Task objective ▸
Pull out of the data below the stretch of lines bounded by the one containing "intro t htm" and the one containing "(p.2.foldl (fun st", both bounds included, unchanged.

=== Begin Enclosure ===

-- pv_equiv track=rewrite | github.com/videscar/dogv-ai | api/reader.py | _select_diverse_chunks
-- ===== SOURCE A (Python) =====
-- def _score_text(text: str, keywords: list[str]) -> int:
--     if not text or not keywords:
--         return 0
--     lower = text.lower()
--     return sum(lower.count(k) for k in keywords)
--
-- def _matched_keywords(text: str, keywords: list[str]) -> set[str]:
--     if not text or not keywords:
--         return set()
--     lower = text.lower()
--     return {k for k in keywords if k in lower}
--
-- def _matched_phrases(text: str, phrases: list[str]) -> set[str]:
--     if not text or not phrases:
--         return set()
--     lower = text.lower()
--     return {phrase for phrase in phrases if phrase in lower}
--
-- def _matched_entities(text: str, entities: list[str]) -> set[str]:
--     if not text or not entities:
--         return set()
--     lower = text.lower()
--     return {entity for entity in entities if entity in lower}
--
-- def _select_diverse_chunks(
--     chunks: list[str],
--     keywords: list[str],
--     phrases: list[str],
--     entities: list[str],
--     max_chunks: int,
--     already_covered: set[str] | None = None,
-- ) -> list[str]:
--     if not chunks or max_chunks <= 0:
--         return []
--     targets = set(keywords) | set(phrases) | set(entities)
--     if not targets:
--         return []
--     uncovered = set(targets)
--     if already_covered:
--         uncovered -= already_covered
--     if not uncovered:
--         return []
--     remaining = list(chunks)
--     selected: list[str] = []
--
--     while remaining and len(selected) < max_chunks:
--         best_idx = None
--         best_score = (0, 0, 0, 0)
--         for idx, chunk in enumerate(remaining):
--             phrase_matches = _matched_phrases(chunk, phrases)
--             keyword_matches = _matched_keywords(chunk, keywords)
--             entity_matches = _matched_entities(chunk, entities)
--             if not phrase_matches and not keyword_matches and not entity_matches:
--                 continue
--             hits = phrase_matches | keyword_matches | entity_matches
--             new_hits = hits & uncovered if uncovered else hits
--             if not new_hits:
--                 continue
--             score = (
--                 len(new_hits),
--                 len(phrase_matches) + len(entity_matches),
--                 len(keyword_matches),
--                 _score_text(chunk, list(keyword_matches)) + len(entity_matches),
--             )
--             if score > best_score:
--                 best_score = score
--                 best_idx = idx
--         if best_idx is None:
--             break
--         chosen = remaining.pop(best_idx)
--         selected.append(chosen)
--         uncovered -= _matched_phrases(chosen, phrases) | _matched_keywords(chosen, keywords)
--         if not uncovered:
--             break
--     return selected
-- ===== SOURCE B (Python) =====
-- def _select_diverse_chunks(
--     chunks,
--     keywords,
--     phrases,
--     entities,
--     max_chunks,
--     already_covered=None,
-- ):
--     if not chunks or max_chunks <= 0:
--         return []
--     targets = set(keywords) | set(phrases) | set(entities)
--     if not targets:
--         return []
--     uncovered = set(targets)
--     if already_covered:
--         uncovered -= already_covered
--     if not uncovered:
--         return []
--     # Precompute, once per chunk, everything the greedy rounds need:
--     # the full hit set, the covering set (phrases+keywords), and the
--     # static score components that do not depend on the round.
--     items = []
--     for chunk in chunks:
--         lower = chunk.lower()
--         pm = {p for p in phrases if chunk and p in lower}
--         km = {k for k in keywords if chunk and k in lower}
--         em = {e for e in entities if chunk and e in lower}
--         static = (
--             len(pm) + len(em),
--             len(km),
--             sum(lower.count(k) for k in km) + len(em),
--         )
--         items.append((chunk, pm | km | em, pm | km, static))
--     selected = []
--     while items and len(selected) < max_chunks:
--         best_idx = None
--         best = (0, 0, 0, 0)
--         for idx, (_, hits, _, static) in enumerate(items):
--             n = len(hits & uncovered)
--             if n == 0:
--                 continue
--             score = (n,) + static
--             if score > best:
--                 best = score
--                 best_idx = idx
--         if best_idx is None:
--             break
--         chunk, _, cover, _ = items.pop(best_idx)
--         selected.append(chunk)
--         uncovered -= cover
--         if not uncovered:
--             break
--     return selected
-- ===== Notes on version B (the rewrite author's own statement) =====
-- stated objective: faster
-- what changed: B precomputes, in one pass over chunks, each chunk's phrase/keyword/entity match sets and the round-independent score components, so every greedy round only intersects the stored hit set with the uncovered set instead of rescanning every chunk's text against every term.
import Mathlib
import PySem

=== End Enclosure ===
=== Begin Enclosure ===

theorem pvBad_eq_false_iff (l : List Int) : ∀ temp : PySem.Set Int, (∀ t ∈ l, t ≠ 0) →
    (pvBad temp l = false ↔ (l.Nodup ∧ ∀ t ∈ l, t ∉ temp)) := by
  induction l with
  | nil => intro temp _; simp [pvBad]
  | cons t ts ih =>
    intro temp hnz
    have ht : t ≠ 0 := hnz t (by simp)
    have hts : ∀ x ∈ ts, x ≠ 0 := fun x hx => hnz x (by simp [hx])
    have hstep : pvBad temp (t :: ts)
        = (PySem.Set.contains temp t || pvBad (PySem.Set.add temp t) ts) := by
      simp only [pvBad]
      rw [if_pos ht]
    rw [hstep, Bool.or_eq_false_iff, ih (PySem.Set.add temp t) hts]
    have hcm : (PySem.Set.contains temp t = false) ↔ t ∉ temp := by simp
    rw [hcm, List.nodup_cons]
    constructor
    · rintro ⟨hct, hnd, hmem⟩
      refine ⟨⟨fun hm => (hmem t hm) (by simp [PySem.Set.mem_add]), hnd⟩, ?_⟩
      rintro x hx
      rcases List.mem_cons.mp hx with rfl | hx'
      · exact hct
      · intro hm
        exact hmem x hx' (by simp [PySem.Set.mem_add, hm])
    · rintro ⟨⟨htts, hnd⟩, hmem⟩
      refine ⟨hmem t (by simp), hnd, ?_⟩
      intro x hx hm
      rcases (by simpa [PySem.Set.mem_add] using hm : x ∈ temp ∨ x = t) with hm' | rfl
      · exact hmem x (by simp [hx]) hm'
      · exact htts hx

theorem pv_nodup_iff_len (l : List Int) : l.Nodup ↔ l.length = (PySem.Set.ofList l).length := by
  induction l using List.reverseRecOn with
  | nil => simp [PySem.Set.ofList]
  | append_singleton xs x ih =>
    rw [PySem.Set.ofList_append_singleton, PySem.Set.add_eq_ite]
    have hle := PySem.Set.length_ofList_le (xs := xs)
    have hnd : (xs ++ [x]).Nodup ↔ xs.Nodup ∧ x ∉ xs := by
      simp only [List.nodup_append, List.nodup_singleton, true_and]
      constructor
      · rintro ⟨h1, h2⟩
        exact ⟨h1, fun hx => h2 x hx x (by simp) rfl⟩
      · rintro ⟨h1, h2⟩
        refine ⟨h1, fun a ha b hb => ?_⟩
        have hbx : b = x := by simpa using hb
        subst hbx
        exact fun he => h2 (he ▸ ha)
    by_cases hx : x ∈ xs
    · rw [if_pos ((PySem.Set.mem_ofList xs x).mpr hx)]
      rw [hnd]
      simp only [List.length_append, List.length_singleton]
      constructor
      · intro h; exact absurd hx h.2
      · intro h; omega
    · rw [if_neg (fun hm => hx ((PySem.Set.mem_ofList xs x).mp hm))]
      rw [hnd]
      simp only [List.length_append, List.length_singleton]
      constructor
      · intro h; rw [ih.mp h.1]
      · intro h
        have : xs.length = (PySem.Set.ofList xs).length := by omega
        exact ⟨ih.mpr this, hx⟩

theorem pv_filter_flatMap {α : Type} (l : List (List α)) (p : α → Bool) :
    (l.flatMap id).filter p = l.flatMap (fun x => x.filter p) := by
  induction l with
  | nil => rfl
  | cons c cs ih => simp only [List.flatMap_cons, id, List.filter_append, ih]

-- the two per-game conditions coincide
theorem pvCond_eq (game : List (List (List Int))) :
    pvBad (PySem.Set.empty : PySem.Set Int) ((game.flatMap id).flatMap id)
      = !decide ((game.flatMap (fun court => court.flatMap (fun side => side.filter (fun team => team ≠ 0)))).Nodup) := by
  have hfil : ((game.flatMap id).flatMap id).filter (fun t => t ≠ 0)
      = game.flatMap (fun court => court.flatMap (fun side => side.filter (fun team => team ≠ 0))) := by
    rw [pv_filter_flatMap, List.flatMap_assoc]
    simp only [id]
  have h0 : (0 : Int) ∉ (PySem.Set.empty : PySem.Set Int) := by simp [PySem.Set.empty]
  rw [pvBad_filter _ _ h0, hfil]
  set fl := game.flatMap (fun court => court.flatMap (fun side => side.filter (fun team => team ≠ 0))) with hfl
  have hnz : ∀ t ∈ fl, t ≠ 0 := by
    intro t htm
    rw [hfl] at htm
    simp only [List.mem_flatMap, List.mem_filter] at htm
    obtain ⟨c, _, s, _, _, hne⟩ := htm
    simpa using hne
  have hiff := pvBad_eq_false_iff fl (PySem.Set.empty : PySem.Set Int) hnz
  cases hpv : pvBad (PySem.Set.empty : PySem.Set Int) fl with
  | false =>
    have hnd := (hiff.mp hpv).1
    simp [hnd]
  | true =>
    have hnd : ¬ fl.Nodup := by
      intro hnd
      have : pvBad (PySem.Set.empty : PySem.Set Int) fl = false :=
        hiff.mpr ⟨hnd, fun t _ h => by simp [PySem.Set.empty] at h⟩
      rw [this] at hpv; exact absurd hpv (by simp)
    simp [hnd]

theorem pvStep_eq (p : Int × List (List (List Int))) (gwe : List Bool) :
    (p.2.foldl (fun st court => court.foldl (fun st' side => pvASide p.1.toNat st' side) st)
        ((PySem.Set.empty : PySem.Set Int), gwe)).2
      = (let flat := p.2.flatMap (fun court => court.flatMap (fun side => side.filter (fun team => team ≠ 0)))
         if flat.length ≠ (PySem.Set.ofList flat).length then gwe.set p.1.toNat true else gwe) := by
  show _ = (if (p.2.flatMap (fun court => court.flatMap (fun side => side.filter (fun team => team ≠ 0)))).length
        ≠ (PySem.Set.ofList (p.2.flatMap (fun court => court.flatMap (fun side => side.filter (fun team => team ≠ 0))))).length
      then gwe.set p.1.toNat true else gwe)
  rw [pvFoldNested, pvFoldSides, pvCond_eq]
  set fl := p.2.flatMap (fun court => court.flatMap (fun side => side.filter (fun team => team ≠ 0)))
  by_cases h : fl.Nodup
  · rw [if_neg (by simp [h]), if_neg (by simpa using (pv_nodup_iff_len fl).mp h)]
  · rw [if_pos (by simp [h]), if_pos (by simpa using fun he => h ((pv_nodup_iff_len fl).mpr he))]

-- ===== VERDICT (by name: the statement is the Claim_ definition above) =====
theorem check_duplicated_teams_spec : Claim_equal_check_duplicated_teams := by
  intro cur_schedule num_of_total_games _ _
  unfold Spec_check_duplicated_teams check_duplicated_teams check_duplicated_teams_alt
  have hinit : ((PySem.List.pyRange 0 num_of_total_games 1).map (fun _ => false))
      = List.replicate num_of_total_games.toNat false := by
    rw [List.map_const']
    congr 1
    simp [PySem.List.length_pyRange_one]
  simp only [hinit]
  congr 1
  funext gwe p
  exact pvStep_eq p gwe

=== End Enclosure ===

Exercise result ▸
    intro t htm
    rw [hfl] at htm
    simp only [List.mem_flatMap, List.mem_filter] at htm
    obtain ⟨c, _, s, _, _, hne⟩ := htm
    simpa using hne
  have hiff := pvBad_eq_false_iff fl (PySem.Set.empty : PySem.Set Int) hnz
  cases hpv : pvBad (PySem.Set.empty : PySem.Set Int) fl with
  | false =>
    have hnd := (hiff.mp hpv).1
    simp [hnd]
  | true =>
    have hnd : ¬ fl.Nodup := by
      intro hnd
      have : pvBad (PySem.Set.empty : PySem.Set Int) fl = false :=
        hiff.mpr ⟨hnd, fun t _ h => by simp [PySem.Set.empty] at h⟩
      rw [this] at hpv; exact absurd hpv (by simp)
    simp [hnd]

theorem pvStep_eq (p : Int × List (List (List Int))) (gwe : List Bool) :
    (p.2.foldl (fun st court => court.foldl (fun st' side => pvASide p.1.toNat st' side) st)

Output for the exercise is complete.